Akron, Ohio middle school math teacher Melissa Cairns could see her career come to a grinding halt next Monday when the Akron Public Schools Board of Education meets to decide whether to fire her over a controversial photo posted to her Facebook.
The 33-year-old seventh and eighth grade teacher at Buchtel Community Learning Center was placed on paid leave Oct. 19 upon discovery of a Facebook photo depicting eight or nine of Cairns' 16 students with duct tape over their mouths and a caption reading, "Finally found a way to get them to be quiet!!!" Cairns has been teaching in the district since 2007, the Akron Beacon Journal reports.
Cairns told WEWS the post was meant to be a joke, but she regrets posting it to Facebook. One student was using the duct tape to fix a binder and jokingly placed a piece over her own mouth. The student's peers quickly joined in, and the class encouraged Cairns to take a photo. The image has since been removed from Facebook.
"That was clearly my huge mistake. What I did was stupid and not well thought out," Cairns told WEWS. "Do I feel that this one, stupid mistake should cost me the lsat 10 years of all the good I've done? Absolutely not."
At question is whether Cairns violated student privacy and how the duct tape was used.
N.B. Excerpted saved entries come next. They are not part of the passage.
-- pv_equiv track=rewrite | github.com/eulersformula/Lintcode-LeetCode | Fair_Indexes.py | count_indexes
-- ===== SOURCE A (Python) =====
-- from typing import (
--     List,
-- )
--
-- def count_indexes(a: List[int], b: List[int]) -> int:
--     # Write your code here.
--     # Questions to ask:
--     # 1. Is it guaranteed to have such an index?
--     # 题目要求是要把a和b分成non-empty arrays
--     if len(a) == 0 or len(b) == 0 or len(a) != len(b):
--         return 0
--     cur_sum_a_r, cur_sum_b_r = sum(a), sum(b)
--     cur_sum_a_l, cur_sum_b_l = 0, 0
--     n_indices = 0
--     for (a_v, b_v) in zip(a[:-1], b[:-1]): # Last element excluded; otherwise right array is empty
--         cur_sum_a_l += a_v
--         cur_sum_b_l += b_v
--         cur_sum_a_r -= a_v
--         cur_sum_b_r -= b_v
--         if cur_sum_a_l == cur_sum_a_r and cur_sum_a_l == cur_sum_b_l and cur_sum_b_l == cur_sum_b_r:
--             n_indices += 1
--     return n_indices
-- ===== SOURCE B (Python) =====
-- def count_indexes(a, b):
--     if len(a) == 0 or len(b) == 0 or len(a) != len(b):
--         return 0
--     t = sum(a)
--     # A fair split forces sum(a) == sum(b) and both even, so answer is 0 otherwise;
--     # else count splits as the size of the intersection of the index sets where each
--     # array's prefix first reaches half its total.
--     if t != sum(b) or t % 2 != 0:
--         return 0
--     h = t // 2
--     return len(_half_hits(a, h) & _half_hits(b, h))
--
-- def _half_hits(xs, h):
--     hits = set()
--     s = 0
--     for i, x in enumerate(xs[:-1]):
--         s += x
--         if s == h:
--             hits.add(i)
--     return hits
-- ===== Notes on version B (the rewrite author's own statement) =====
-- stated objective: alternative
-- what changed: B replaces A's single pass with four running left/right sums by a reduction (answer is 0 unless sum(a)==sum(b) and the total is even) followed by building, per array, the set of indices where the prefix reaches half the total, and returning the size of the two sets' intersection.
import Mathlib
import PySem

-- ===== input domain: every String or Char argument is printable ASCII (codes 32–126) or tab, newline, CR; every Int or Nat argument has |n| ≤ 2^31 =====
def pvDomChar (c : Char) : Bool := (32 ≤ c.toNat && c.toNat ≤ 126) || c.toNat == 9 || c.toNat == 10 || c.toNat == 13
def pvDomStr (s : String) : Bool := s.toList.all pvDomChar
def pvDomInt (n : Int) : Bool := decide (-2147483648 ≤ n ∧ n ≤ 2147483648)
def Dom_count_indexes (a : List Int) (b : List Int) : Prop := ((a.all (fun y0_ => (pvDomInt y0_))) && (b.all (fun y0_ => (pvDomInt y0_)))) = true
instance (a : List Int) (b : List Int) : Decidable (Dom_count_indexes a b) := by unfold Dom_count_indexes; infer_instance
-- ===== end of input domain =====

-- B first reduces the problem (answer is 0 unless sum(a) = sum(b) and the total is even),
-- then intersects the two sets of indices where each array's prefix reaches half its total
-- (a timing run measured B faster by a constant factor); objective: alternative.

-- ===== PORT A =====
-- state = (cur_sum_a_r, cur_sum_b_r, cur_sum_a_l, cur_sum_b_l, n_indices)
def aStep (st : Int × Int × Int × Int × Int) (p : Int × Int) : Int × Int × Int × Int × Int :=
  let sal := st.2.2.1 + p.1
  let sbl := st.2.2.2.1 + p.2
  let sar := st.1 - p.1
  let sbr := st.2.1 - p.2
  (sar, sbr, sal, sbl, if sal = sar ∧ sal = sbl ∧ sbl = sbr then st.2.2.2.2 + 1 else st.2.2.2.2)

def count_indexes (a : List Int) (b : List Int) : Int :=
  if a.length = 0 ∨ b.length = 0 ∨ a.length ≠ b.length then 0
  else
    ((List.zip (PySem.List.slice a none (some (-1))) (PySem.List.slice b none (some (-1)))).foldl
      aStep (a.sum, b.sum, 0, 0, 0)).2.2.2.2

-- ===== PORT B =====
-- helper _half_hits of Source B: the set of indices i (over enumerate(xs[:-1])) whose prefix sum is h
def halfHits (xs : List Int) (h : Int) : PySem.Set Int :=
  ((PySem.List.enumerate (PySem.List.slice xs none (some (-1)))).foldl
    (fun st p =>
      let s := st.1 + p.2
      (s, if s = h then PySem.Set.add st.2 p.1 else st.2))
    (0, PySem.Set.empty)).2

def count_indexes_alt (a : List Int) (b : List Int) : Int :=
  if a.length = 0 ∨ b.length = 0 ∨ a.length ≠ b.length then 0
  else
    let t := a.sum
    if t ≠ b.sum ∨ PySem.Int.mod t 2 ≠ 0 then 0
    else
      let h := PySem.Int.floordiv t 2
      PySem.Set.len (PySem.Set.inter (halfHits a h) (halfHits b h))

-- ===== PRECONDITION & SPEC =====
def Spec_count_indexes (a : List Int) (b : List Int) (out : Int) : Prop := out = count_indexes_alt a b
instance (a : List Int) (b : List Int) (out : Int) : Decidable (Spec_count_indexes a b out) := by unfold Spec_count_indexes; infer_instance

-- ===== CLAIM (what is proved, stated in full; the proofs are below) =====
def Claim_equal_count_indexes : Prop := ∀ (a : List Int) (b : List Int), Dom_count_indexes a b → Spec_count_indexes a b (count_indexes a b)

-- ===== LEMMAS AND PROOFS =====

-- pure index list of halfHits: indices i, i+1, … whose running prefix (from s) equals h
def hits (h : Int) : List Int → Int → Int → List Int
  | [], _, _ => []
  | x :: xs, s, i => (if s + x = h then [i] else []) ++ hits h xs (s + x) (i + 1)

-- common counting spec: running prefixes sa, sb against totals ta, tb (A's loop body condition)
def cnt (ta tb : Int) : List Int → List Int → Int → Int → Int
  | x :: xs, y :: ys, sa, sb =>
      (if sa + x = ta - (sa + x) ∧ sa + x = sb + y ∧ sb + y = tb - (sb + y) then 1 else 0)
        + cnt ta tb xs ys (sa + x) (sb + y)
  | _, _, _, _ => 0

theorem foldA_eq (ta tb : Int) (la : List Int) : ∀ (lb : List Int) (sa sb n : Int),
    ((List.zip la lb).foldl aStep (ta - sa, tb - sb, sa, sb, n)).2.2.2.2
      = n + cnt ta tb la lb sa sb := by
  induction la with
  | nil => intro lb sa sb n; simp [cnt]
  | cons x xs ih =>
    intro lb sa sb n
    cases lb with
    | nil => simp [cnt]
    | cons y ys =>
      have harr : ta - sa - x = ta - (sa + x) := by ring
      have hbrr : tb - sb - y = tb - (sb + y) := by ring
      simp only [List.zip_cons_cons, List.foldl_cons, aStep, cnt]
      rw [harr, hbrr, ih ys (sa + x) (sb + y) _]
      split <;> ring

theorem mem_hits_ge (h : Int) (xs : List Int) : ∀ (s i j : Int), j ∈ hits h xs s i → i ≤ j := by
  induction xs with
  | nil => intro s i j hj; simp [hits] at hj
  | cons x xs ih =>
    intro s i j hj
    simp only [hits, List.mem_append] at hj
    rcases hj with hj | hj
    · split at hj <;> simp at hj; omega
    · have := ih (s + x) (i + 1) j hj; omega

theorem halfHits_go (h : Int) (xs : List Int) :
    ∀ (s i : Int) (acc : List Int), (∀ j ∈ acc, j < i) →
    ((PySem.List.enumerate xs i).foldl
      (fun st p =>
        let s := st.1 + p.2
        (s, if s = h then PySem.Set.add st.2 p.1 else st.2)) (s, acc)).2
      = acc ++ hits h xs s i := by
  induction xs with
  | nil => intro s i acc _; simp [PySem.List.enumerate_nil, hits]
  | cons x xs ih =>
    intro s i acc hacc
    rw [PySem.List.enumerate_cons, List.foldl_cons]
    by_cases hc : s + x = h
    · have hnm : i ∉ acc := fun hm => absurd (hacc i hm) (by omega)
      have hadd : PySem.Set.add acc i = acc ++ [i] := PySem.Set.add_of_not_mem hnm
      simp only [hits, hc, if_true]
      rw [hadd,
        ih h (i + 1) (acc ++ [i]) (by intro j hj; rcases List.mem_append.mp hj with hj | hj
                                      · have := hacc j hj; omega
                                      · simp at hj; omega)]
      simp
    · simp only [hits, hc, if_false]
      rw [ih (s + x) (i + 1) acc (by intro j hj; have := hacc j hj; omega)]
      simp

theorem halfHits_eq (xs : List Int) (h : Int) : halfHits xs h = hits h xs.dropLast 0 0 := by
  unfold halfHits
  rw [PySem.List.slice_to_neg_one, halfHits_go h xs.dropLast 0 0 PySem.Set.empty
    (by simp [PySem.Set.empty])]
  simp [PySem.Set.empty]

-- when the totals differ or are odd, A's loop condition can never fire
theorem cnt_zero (ta tb : Int) (hne : ta ≠ tb ∨ PySem.Int.mod ta 2 ≠ 0) (la : List Int) :
    ∀ (lb : List Int) (sa sb : Int), cnt ta tb la lb sa sb = 0 := by
  have hm : PySem.Int.mod ta 2 = ta % 2 := PySem.Int.mod_eq_emod_of_pos (by omega)
  induction la with
  | nil => intro lb sa sb; simp [cnt]
  | cons x xs ih =>
    intro lb sa sb
    cases lb with
    | nil => simp [cnt]
    | cons y ys =>
      simp only [cnt, ih ys (sa + x) (sb + y)]
      rw [if_neg, add_zero]
      rintro ⟨h1, h2, h3⟩
      rw [hm] at hne
      omega

-- the intersection of the two half-total index sets counts exactly A's fair indexes (ta = tb = 2h)
theorem inter_cnt (h : Int) (la : List Int) : ∀ (lb : List Int) (sa sb i : Int),
    (((hits h la sa i).filter (fun j => (hits h lb sb i).contains j)).length : Int)
      = cnt (2 * h) (2 * h) la lb sa sb := by
  induction la with
  | nil => intro lb sa sb i; simp [hits, cnt]
  | cons x xs ih =>
    intro lb sa sb i
    cases lb with
    | nil =>
      simp only [cnt]
      have hf : (hits h (x :: xs) sa i).filter (fun j => (hits h ([] : List Int) sb i).contains j) = [] := by
        apply List.filter_eq_nil_iff.mpr
        intro j _; simp [hits]
      rw [hf]; simp
    | cons y ys =>
      simp only [hits, cnt, List.filter_append]
      have htail : (hits h xs (sa + x) (i + 1)).filter
            (fun j => ((if sb + y = h then [i] else []) ++ hits h ys (sb + y) (i + 1)).contains j)
          = (hits h xs (sa + x) (i + 1)).filter
            (fun j => (hits h ys (sb + y) (i + 1)).contains j) := by
        apply List.filter_congr
        intro j hj
        have hji : i + 1 ≤ j := mem_hits_ge h xs (sa + x) (i + 1) j hj
        simp only [List.contains_append]
        have : (if sb + y = h then [i] else []).contains j = false := by
          split <;> simp; omega
        rw [this, Bool.false_or]
      rw [htail]
      have key : (sa + x = 2 * h - (sa + x) ∧ sa + x = sb + y ∧ sb + y = 2 * h - (sb + y))
          ↔ (sa + x = h ∧ sb + y = h) := by omega
      rw [if_congr key rfl rfl]
      by_cases hca : sa + x = h
      · by_cases hcb : sb + y = h
        · rw [if_pos hca, if_pos hcb, if_pos ⟨hca, hcb⟩]
          have hhead : ([i].filter (fun j => ([i] ++ hits h ys (sb + y) (i + 1)).contains j)) = [i] := by
            simp
          rw [hhead]
          simp only [List.length_append, List.length_cons]
          push_cast
          rw [ih ys (sa + x) (sb + y) (i + 1)]
          simp
        · rw [if_pos hca, if_neg hcb, if_neg (fun hc => hcb hc.2)]
          have hni : i ∉ hits h ys (sb + y) (i + 1) := fun hm =>
            absurd (mem_hits_ge h ys (sb + y) (i + 1) i hm) (by omega)
          have hhead : ([i].filter (fun j => (([] : List Int) ++ hits h ys (sb + y) (i + 1)).contains j)) = [] := by
            simp [hni]
          rw [hhead]
          simp only [List.nil_append]
          rw [ih ys (sa + x) (sb + y) (i + 1)]
          ring
      · rw [if_neg hca]
        simp only [List.filter_nil, List.nil_append]
        rw [if_neg (fun hc => hca hc.1), ih ys (sa + x) (sb + y) (i + 1)]
        ring

-- ===== VERDICT (by name: the statement is the Claim_ definition above) =====
theorem count_indexes_spec : Claim_equal_count_indexes := by
  intro a b _
  unfold Spec_count_indexes count_indexes count_indexes_alt
  split
  · rfl
  · rename_i hguard
    have hA : ((List.zip (PySem.List.slice a none (some (-1))) (PySem.List.slice b none (some (-1)))).foldl
        aStep (a.sum, b.sum, 0, 0, 0)).2.2.2.2
        = cnt a.sum b.sum (PySem.List.slice a none (some (-1))) (PySem.List.slice b none (some (-1))) 0 0 := by
      have := foldA_eq a.sum b.sum (PySem.List.slice a none (some (-1)))
        (PySem.List.slice b none (some (-1))) 0 0 0
      simpa using this
    rw [hA]
    by_cases hz : a.sum ≠ b.sum ∨ PySem.Int.mod a.sum 2 ≠ 0
    · rw [if_pos hz, cnt_zero a.sum b.sum hz]
    · rw [if_neg hz]
      rw [not_or, not_not, not_not] at hz
      obtain ⟨hsum, hmod⟩ := hz
      have hm : PySem.Int.mod a.sum 2 = a.sum % 2 := PySem.Int.mod_eq_emod_of_pos (by omega)
      have hd : PySem.Int.floordiv a.sum 2 = a.sum / 2 := PySem.Int.floordiv_eq_ediv_of_pos (by omega)
      have h2 : 2 * PySem.Int.floordiv a.sum 2 = a.sum := by rw [hd]; rw [hm] at hmod; omega
      show cnt a.sum b.sum (PySem.List.slice a none (some (-1)))
          (PySem.List.slice b none (some (-1))) 0 0 =
        PySem.Set.len (PySem.Set.inter (halfHits a (PySem.Int.floordiv a.sum 2))
          (halfHits b (PySem.Int.floordiv a.sum 2)))
      rw [halfHits_eq, halfHits_eq]
      have hthis := inter_cnt (PySem.Int.floordiv a.sum 2) a.dropLast b.dropLast 0 0 0
      rw [h2] at hthis
      rw [PySem.List.slice_to_neg_one, PySem.List.slice_to_neg_one, ← hsum, ← hthis]
      simp [PySem.Set.inter, PySem.Set.len]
As she is appealing the board's decision to pursue termination, Cairns asserts that students' ability to joke with her is an indication of their trust in her as a teacher, and says claims that she hurt the children are "ludicrous."
The incident in Akron is a lesser offense relative to other instances in which educators were the ones to use duct tape as disciplinary measures. A substitute teacher in Louisiana faced criminal charges last September for taping a fourth grader's mouth shut to stop the child from talking in class. A year prior, a paraprofessional in Georgia was placed on leave for putting clear packaging tape over a girl's mouth, also to promote silence.
Most notably, school reformer and former Washington, D.C. schools chancellor Michelle Rhee has admitted to using masking tape to silence a rambunctious cafeteria. She later admitted to the technique "to express how difficult the first year of teaching can be."
There are currently no federal standards for the use of corporal punishment and restraint in schools, and only 17 states have explicit laws that limit the use of such punitive measures. And as schools lose grants and face budget cuts, they are also reducing nonviolent intervention training for teachers. Now, families nationwide are filing lawsuits against schools and districts, challenging a system they say has not only failed to educate and protect their children, but also put their lives in danger.